R&D: Physicists Create Prototype Superefficient Memory for Future Computers
Joint work of several research teams led to creation of structure promising prototype of future storage devices.
This is a Press Release edited by StorageNewsletter.com on May 20, 2019 at 2:30 pmFrom Moscow Institute of Physics and Technology (MIPT),
and from Universität Regensburg (see below)
Researchers from the Moscow Institute of Physics and Technology and their colleagues from Germany and the Netherlands have achieved material magnetization switching on the shortest timescales, at a minimal energy cost.
They have thus developed a prototype of energy-efficient data storage devices. The paper was published in the journal Nature.
The rapid development of information technology calls for data storage devices controlled by quantum mechanisms without energy losses. Maintaining data centers consumes over 3% of the power generated worldwide, and this figure is growing. While writing and reading information is a bottleneck for IT development, the fundamental laws of nature actually do not prohibit the existence of fast and energy-efficient data storage.
The most reliable way of storing data is to encode it as binary zeros and ones, which correspond to the orientations of the microscopic magnets, known as spins, in magnetic materials. This is how a computer hard drive stores information. To switch a bit between its two basic states, it is remagnetized via a magnetic field pulse. However, this operation requires much time and energy.
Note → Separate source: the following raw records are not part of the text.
theorem pvOfListFilterNe {α : Type} [BEq α] [LawfulBEq α] (x : α) :
    ∀ (l : List α),
      PySem.Set.ofList (l.filter (fun y => !(y == x))) =
        PySem.Set.discard (PySem.Set.ofList l) x := by
  intro l
  induction l with
  | nil => rfl
  | cons y l ih =>
    by_cases hyx : y = x
    · subst hyx
      rw [show List.filter (fun z => !z == y) (y :: l) = List.filter (fun z => !z == y) l by simp]
      rw [ih, PySem.Set.ofList_cons]
      simp [PySem.Set.discard, List.filter_filter]
    · have hbe : (y == x) = false := by simp [hyx]
      rw [show List.filter (fun y => !y == x) (y :: l) = y :: List.filter (fun y => !y == x) l by
        simp [hbe]]
      rw [PySem.Set.ofList_cons, PySem.Set.ofList_cons, ih]
      simp only [PySem.Set.discard, List.filter_filter]
      rw [List.filter_cons]
      simp only [hbe, Bool.not_false, if_pos, List.filter_filter]
      congr 1
      apply List.filter_congr
      intro a _
      rw [Bool.and_comm]

theorem pvDiffNil (S : PySem.Set String) : PySem.Set.diff S [] = S := by
  simp [PySem.Set.diff]

theorem pvContainsEq (Y : PySem.Set String) (b : String) :
    PySem.Set.contains Y b = decide (b ∈ Y) := by
  rw [Bool.eq_iff_iff]
  simp

theorem pvDiffDiscard (S : PySem.Set String) (s : String) (X : List String) :
    PySem.Set.diff (PySem.Set.discard S s) X = PySem.Set.diff S (s :: X) := by
  simp only [PySem.Set.diff, PySem.Set.discard, List.filter_filter]
  apply List.filter_congr
  intro a _
  simp only [pvContainsEq, List.mem_cons]
  by_cases h1 : a ∈ X <;> by_cases h2 : a = s <;> simp [h1, h2]
-- pv_equiv track=rewrite | github.com/luizpgt/Term.ooo-Helper | main.py | filtered_by_not_contained_letters
-- ===== SOURCE A (Python) =====
-- def filtered_by_not_contained_letters(known_not_in, word_set):
--     result_list = []
--     for word in word_set:
--         present_letter_count = 0
--         for letter in known_not_in:
--             if letter in word:
--                 present_letter_count += 1
--         if present_letter_count > 0:
--             continue
--         else:
--             result_list.append(word)
--     result_set = set(result_list)
--     return result_set
-- ===== SOURCE B (Python) =====
-- def filtered_by_not_contained_letters(known_not_in, word_set):
--     # Sieve: start from set(word_set) and shrink it one forbidden letter at a time.
--     result = set(word_set)
--     for letter in known_not_in:
--         result = {w for w in result if letter not in w}
--     return result
-- ===== Notes on version B (the rewrite author's own statement) =====
-- stated objective: alternative
-- what changed: Replaces the word-outer loop that counts forbidden letters per word by a letter-outer sieve that starts from set(word_set) and successively rebinds it to the subset avoiding each forbidden letter.
import Mathlib
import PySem

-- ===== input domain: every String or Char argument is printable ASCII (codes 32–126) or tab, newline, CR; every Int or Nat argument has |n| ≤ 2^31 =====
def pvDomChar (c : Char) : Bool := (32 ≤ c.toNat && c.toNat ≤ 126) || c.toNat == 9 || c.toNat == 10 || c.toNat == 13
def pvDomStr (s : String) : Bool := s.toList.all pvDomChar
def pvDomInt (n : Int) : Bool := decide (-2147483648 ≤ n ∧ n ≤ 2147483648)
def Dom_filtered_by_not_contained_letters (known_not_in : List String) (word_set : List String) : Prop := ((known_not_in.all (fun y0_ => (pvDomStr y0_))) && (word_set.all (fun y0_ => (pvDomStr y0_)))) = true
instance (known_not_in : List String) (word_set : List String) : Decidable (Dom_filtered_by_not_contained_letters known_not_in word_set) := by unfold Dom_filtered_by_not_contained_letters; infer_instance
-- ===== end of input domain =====

-- B replaces A's word-outer loop with per-word letter counting by a letter-outer sieve
-- that starts from set(word_set) and successively removes words containing each letter (alternative decomposition).


-- ===== PORT A =====
-- literal port: count the forbidden letters present in each word, append the word iff the count is 0,
-- then take set(result_list) (PySem.Set.ofList).
def filtered_by_not_contained_letters (known_not_in : List String) (word_set : List String) : List String :=
  let result_list := word_set.foldl (fun result_list word =>
    let present_letter_count : Int := known_not_in.foldl
      (fun present_letter_count letter =>
        if PySem.Str.isIn letter word then present_letter_count + 1 else present_letter_count) 0
    if present_letter_count > 0 then result_list else result_list ++ [word]) []
  PySem.Set.ofList result_list

-- ===== PORT B =====
-- sieve: result = set(word_set); for each letter, keep only the words of result not containing it.
def filtered_by_not_contained_letters_alt (known_not_in : List String) (word_set : List String) : List String :=
  known_not_in.foldl
    (fun result letter => result.filter (fun w => !(PySem.Str.isIn letter w)))
    (PySem.Set.ofList word_set)

-- ===== PRECONDITION & SPEC =====
def Spec_filtered_by_not_contained_letters (known_not_in : List String) (word_set : List String) (out : List String) : Prop := out = filtered_by_not_contained_letters_alt known_not_in word_set
instance (known_not_in : List String) (word_set : List String) (out : List String) : Decidable (Spec_filtered_by_not_contained_letters known_not_in word_set out) := by unfold Spec_filtered_by_not_contained_letters; infer_instance

-- ===== CLAIM (what is proved, stated in full; the proofs are below) =====
def Claim_equal_filtered_by_not_contained_letters : Prop := ∀ (known_not_in : List String) (word_set : List String), Dom_filtered_by_not_contained_letters known_not_in word_set → Spec_filtered_by_not_contained_letters known_not_in word_set (filtered_by_not_contained_letters known_not_in word_set)

-- ===== LEMMAS AND PROOFS =====

-- A's inner counting loop counts the forbidden letters occurring in `word`.
theorem pv_count_eq (known_not_in : List String) (word : String) :
    known_not_in.foldl
      (fun c letter => if PySem.Str.isIn letter word then c + 1 else c) (0 : Int)
    = (known_not_in.countP (fun letter => PySem.Str.isIn letter word) : Int) := by
  have h : ∀ (l : List String) (a : Int),
      l.foldl (fun c letter => if PySem.Str.isIn letter word then c + 1 else c) a
      = a + (l.countP (fun letter => PySem.Str.isIn letter word) : Int) := by
    intro l
    induction l with
    | nil => intro a; simp
    | cons x xs ih =>
      intro a
      rw [List.foldl_cons, ih, List.countP_cons]
      by_cases hx : PySem.Str.isIn x word = true
      · rw [if_pos hx, if_pos hx]; push_cast; ring
      · rw [if_neg hx, if_neg hx]; push_cast; ring
  simpa using h known_not_in 0

-- A's word loop builds exactly the words containing none of the forbidden letters, in order.
theorem pvA_list_eq (known_not_in : List String) (word_set : List String) :
    word_set.foldl (fun result_list word =>
      let present_letter_count : Int := known_not_in.foldl
        (fun present_letter_count letter =>
          if PySem.Str.isIn letter word then present_letter_count + 1 else present_letter_count) 0
      if present_letter_count > 0 then result_list else result_list ++ [word]) []
    = word_set.filter (fun w => known_not_in.all (fun letter => !(PySem.Str.isIn letter w))) := by
  have hstep : ∀ (acc : List String) (w : String),
      (let c : Int := known_not_in.foldl
        (fun c letter => if PySem.Str.isIn letter w then c + 1 else c) 0
       if c > 0 then acc else acc ++ [w])
      = (if known_not_in.all (fun letter => !(PySem.Str.isIn letter w)) then acc ++ [w] else acc) := by
    intro acc w
    show (if (known_not_in.foldl
        (fun c letter => if PySem.Str.isIn letter w then c + 1 else c) (0 : Int)) > 0
      then acc else acc ++ [w]) = _
    rw [pv_count_eq]
    by_cases hall : known_not_in.all (fun letter => !(PySem.Str.isIn letter w)) = true
    · have h0 : known_not_in.countP (fun letter => PySem.Str.isIn letter w) = 0 := by
        rw [List.countP_eq_zero]
        intro x hx
        have := List.all_eq_true.mp hall x hx
        simp only [Bool.not_eq_true'] at this
        simpa using this
      rw [h0, if_pos hall, if_neg (by norm_num)]
    · have hne : known_not_in.countP (fun letter => PySem.Str.isIn letter w) ≠ 0 := by
        intro h0
        apply hall
        rw [List.countP_eq_zero] at h0
        rw [List.all_eq_true]
        intro x hx
        have := h0 x hx
        simp only [Bool.not_eq_true']
        exact Bool.eq_false_iff.mpr (fun hc => this hc)
      have hpos : (0 : Int) < (known_not_in.countP (fun letter => PySem.Str.isIn letter w) : Int) := by
        exact_mod_cast Nat.pos_of_ne_zero hne
      rw [if_pos hpos, if_neg hall]
  calc word_set.foldl (fun acc w =>
        let c : Int := known_not_in.foldl
          (fun c letter => if PySem.Str.isIn letter w then c + 1 else c) 0
        if c > 0 then acc else acc ++ [w]) []
      = word_set.foldl (fun acc w =>
          if known_not_in.all (fun letter => !(PySem.Str.isIn letter w)) then acc ++ [w] else acc) [] := by
        apply PySem.List.foldl_congr_mem
        intro acc w _
        exact hstep acc w
    _ = word_set.filter (fun w => known_not_in.all (fun letter => !(PySem.Str.isIn letter w))) := by
        simpa using PySem.List.foldl_append_if_eq_filter
          (fun w => known_not_in.all (fun letter => !(PySem.Str.isIn letter w))) word_set []

-- set(·) commutes with filter: dedup-by-first-occurrence of a filtered list = filter of the dedup.
theorem pv_ofList_filter (p : String → Bool) (xs : List String) :
    PySem.Set.ofList (xs.filter p) = (PySem.Set.ofList xs).filter p := by
  have h : ∀ (xs acc : List String),
      ((xs.foldl PySem.Set.add acc).filter p) = (xs.filter p).foldl PySem.Set.add (acc.filter p) := by
    intro xs
    induction xs with
    | nil => intro acc; simp
    | cons x xs ih =>
      intro acc
      rw [List.foldl_cons, ih]
      by_cases hp : p x = true
      · rw [List.filter_cons_of_pos hp, List.foldl_cons]
        have hadd : (PySem.Set.add acc x).filter p = PySem.Set.add (acc.filter p) x := by
          unfold PySem.Set.add
          by_cases hmem : PySem.Set.contains acc x = true
          · have hx : x ∈ acc := (PySem.Set.contains_iff acc x).mp hmem
            have hcc : PySem.Set.contains (acc.filter p) x = true := by
              rw [PySem.Set.contains_iff]; exact List.mem_filter.mpr ⟨hx, hp⟩
            rw [if_pos hmem, if_pos hcc]
          · have hx : x ∉ acc := fun h' => hmem ((PySem.Set.contains_iff acc x).mpr h')
            have hc : ¬ PySem.Set.contains (acc.filter p) x = true := fun h' =>
              hx (List.mem_filter.mp ((PySem.Set.contains_iff (acc.filter p) x).mp h')).1
            rw [if_neg hmem, if_neg hc,
              List.filter_append, List.filter_cons_of_pos hp, List.filter_nil]
        rw [hadd]
      · rw [List.filter_cons_of_neg hp]
        have hadd : (PySem.Set.add acc x).filter p = acc.filter p := by
          unfold PySem.Set.add
          by_cases hmem : PySem.Set.contains acc x = true
          · rw [if_pos hmem]
          · rw [if_neg hmem, List.filter_append,
              List.filter_cons_of_neg hp, List.filter_nil, List.append_nil]
        rw [hadd]
  have := h xs []
  simp only [List.filter_nil] at this
  rw [PySem.Set.ofList_eq_foldl, PySem.Set.ofList_eq_foldl, this]

-- B's letter-by-letter sieve equals one filter by the conjunction of all letters.
theorem pv_sieve_eq (known_not_in : List String) (s : List String) :
    known_not_in.foldl (fun result letter => result.filter (fun w => !(PySem.Str.isIn letter w))) s
    = s.filter (fun w => known_not_in.all (fun letter => !(PySem.Str.isIn letter w))) := by
  induction known_not_in generalizing s with
  | nil => simp
  | cons x xs ih =>
    simp only [List.foldl_cons, ih, List.filter_filter]
    apply List.filter_congr
    intro w _
    simp [Bool.and_comm]

-- ===== VERDICT (by name: the statement is the Claim_ definition above) =====
theorem filtered_by_not_contained_letters_spec : Claim_equal_filtered_by_not_contained_letters := by
  intro known_not_in word_set _
  unfold Spec_filtered_by_not_contained_letters
  unfold filtered_by_not_contained_letters filtered_by_not_contained_letters_alt
  rw [pvA_list_eq, pv_ofList_filter, pv_sieve_eq]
Back in 2016, Sebastian Baierl, University of Regensburg, Germany, Anatoly Zvezdin, MIPT, Russia, Alexey Kimel, Radboud University Nijmegen, The Netherlands and Russian Technological University MIREA, along with other colleagues, proposed a way for rapid spin switching in thulium orthoferrite via T-rays. Their technique for remagnetizing memory bits proved faster and more efficient than using magnetic field pulses. This effect stems from a special connection between spin states and the electrical component of a T-ray pulse.
“The idea was to use the previously discovered spin switching mechanism as an instrument for efficiently driving spins out of equilibrium and studying the fundamental limitations on the speed and energy cost of writing information. Our research focused on the so-called fingerprints of the mechanism with the maximum possible speed and minimum energy dissipation,” commented Alexey Kimel, study co-author professor, Radboud University Nijmegen, and MIREA.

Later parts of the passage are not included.